Why Degrees Are Overrated - mjfern
http://www.time.com/time/nation/article/0,8599,1967580,00.html
======
yanilkr
The current education reminds me of waterfall model of software development.
You wait for 23 years of learning and planning on what you might want to do
for the rest of your life and then when you get a degree you go do something
productive in life. It would be interesting to see if any cultures/countries
promote an iterative model of education. You learn a little and try to earn
your way with what you learned and then you learn some more etc..

------
mnemonicsloth
Interesting that the words 'web' and 'internet' don't appear in the body of
the article.

Virtually all of the material covered in the course of an undergraduate
education is already online in multiple places/formats/presentation styles.
All that's needed are business models for packaging that content and getting
it to students in a way that they are credited for their learning in the job
market.

------
pw0ncakes
Radical left thinks that if the proles go to college, they'll realize how
screwed they are and revolt.

Center-left has a misguided belief that widespread college is increasing
inequality, never mind the severe social damage wrought by mounting student
debt.

Right-wing gets a sorting mechanism for corporations that someone else (i.e.
those being sorted) pays for.

So everyone has the illusion that widespread higher education is a good thing,
with no introspection as to whether it actually is doing us any good.
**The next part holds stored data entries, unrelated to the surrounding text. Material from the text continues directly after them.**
lemma pvLoop (t : List Char) (f : Int) :
    ∀ (is : List Nat) (lista : List (Char × Int)) (check res : Int) (skip : Bool),
    (∀ i ∈ is, i < t.length) →
    res = pvHorner f (lista.map pvVal) → (skip = true ↔ check = 0) →
    (is.foldl (pvStepB t f) (res, skip)).1
      = pvHorner f (((is.foldl (pvStepA t) (lista, check)).1).map pvVal) := by
  intro is
  induction is with
  | nil => intro lista check res skip _ hres _; simpa using hres
  | cons i is ih =>
    intro lista check res skip hmem hres hsk
    simp only [List.foldl_cons]
    obtain ⟨h1, h2⟩ := pvStep t f i (hmem i (by simp)) lista check res skip hres hsk
    have := ih (pvStepA t (lista, check) i).1 (pvStepA t (lista, check) i).2
      (pvStepB t f (res, skip) i).1 (pvStepB t f (res, skip) i).2
      (fun j hj => hmem j (by simp [hj])) h1 h2
    simpa using this

lemma pvPhase2' (f : Int) (l : List (Char × Int)) :
    (List.range l.length).foldl (fun r i =>
      let e := l.getD i (' ', 0)
      let w := if PySem.Chars.isalpha e.1 then
          (e.2 * 26 + 9 + ((PySem.Dict.get? posAlfa e.1).getD 0)) * f ^ i
        else ((PySem.Int.ofChars? [e.1]).getD 0) * f ^ i
      r + w) 0 = pvHorner f (l.reverse.map pvVal) := by
  rw [← pvPhase2]
  apply PySem.List.foldl_congr_mem
  intro acc x _
  simp only [pvVal, ite_mul]

-- ===== VERDICT (by name: the statement is the Claim_ definition above) =====
theorem deotraa10_spec : Claim_equal_deotraa10 := by
  intro tira fuente _ _
  show deotraa10 tira fuente = deotraa10_alt tira fuente
  have hA : deotraa10 tira fuente = PySem.Int.toStr (pvHorner fuente
      ((((List.range (((PySem.Str.upper tira).toList ++ ['$']).length - 1)).foldl
        (pvStepA (PySem.Str.upper tira).toList) ([], 1)).1.reverse.reverse).map pvVal)) :=
    congrArg PySem.Int.toStr (pvPhase2' fuente _)
  have hB : deotraa10_alt tira fuente = PySem.Int.toStr
      (((List.range (PySem.Str.upper tira).toList.length).foldl
        (pvStepB (PySem.Str.upper tira).toList fuente) (0, false)).1) := rfl
  have hlen : ((PySem.Str.upper tira).toList ++ ['$']).length - 1
      = (PySem.Str.upper tira).toList.length := by simp
  rw [hA, hB, List.reverse_reverse, hlen]
  exact (congrArg PySem.Int.toStr ((pvLoop (PySem.Str.upper tira).toList fuente
    (List.range (PySem.Str.upper tira).toList.length) [] 1 0 false
    (fun i h => List.mem_range.mp h) (by simp [pvHorner]) (by simp)))).symm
My opinion: we should make up our minds about what college is, what percentage
of the population should be going (I'd say 10-20%), and allow free public
education (no debt) for those who qualify, and grant a dollar-for-dollar
voucher if they choose to attend private colleges. Get rid of federal loans
entirely, and make student loans regular, dischargeable loans. Then private
universities can charge whatever they want and admit whoever they want.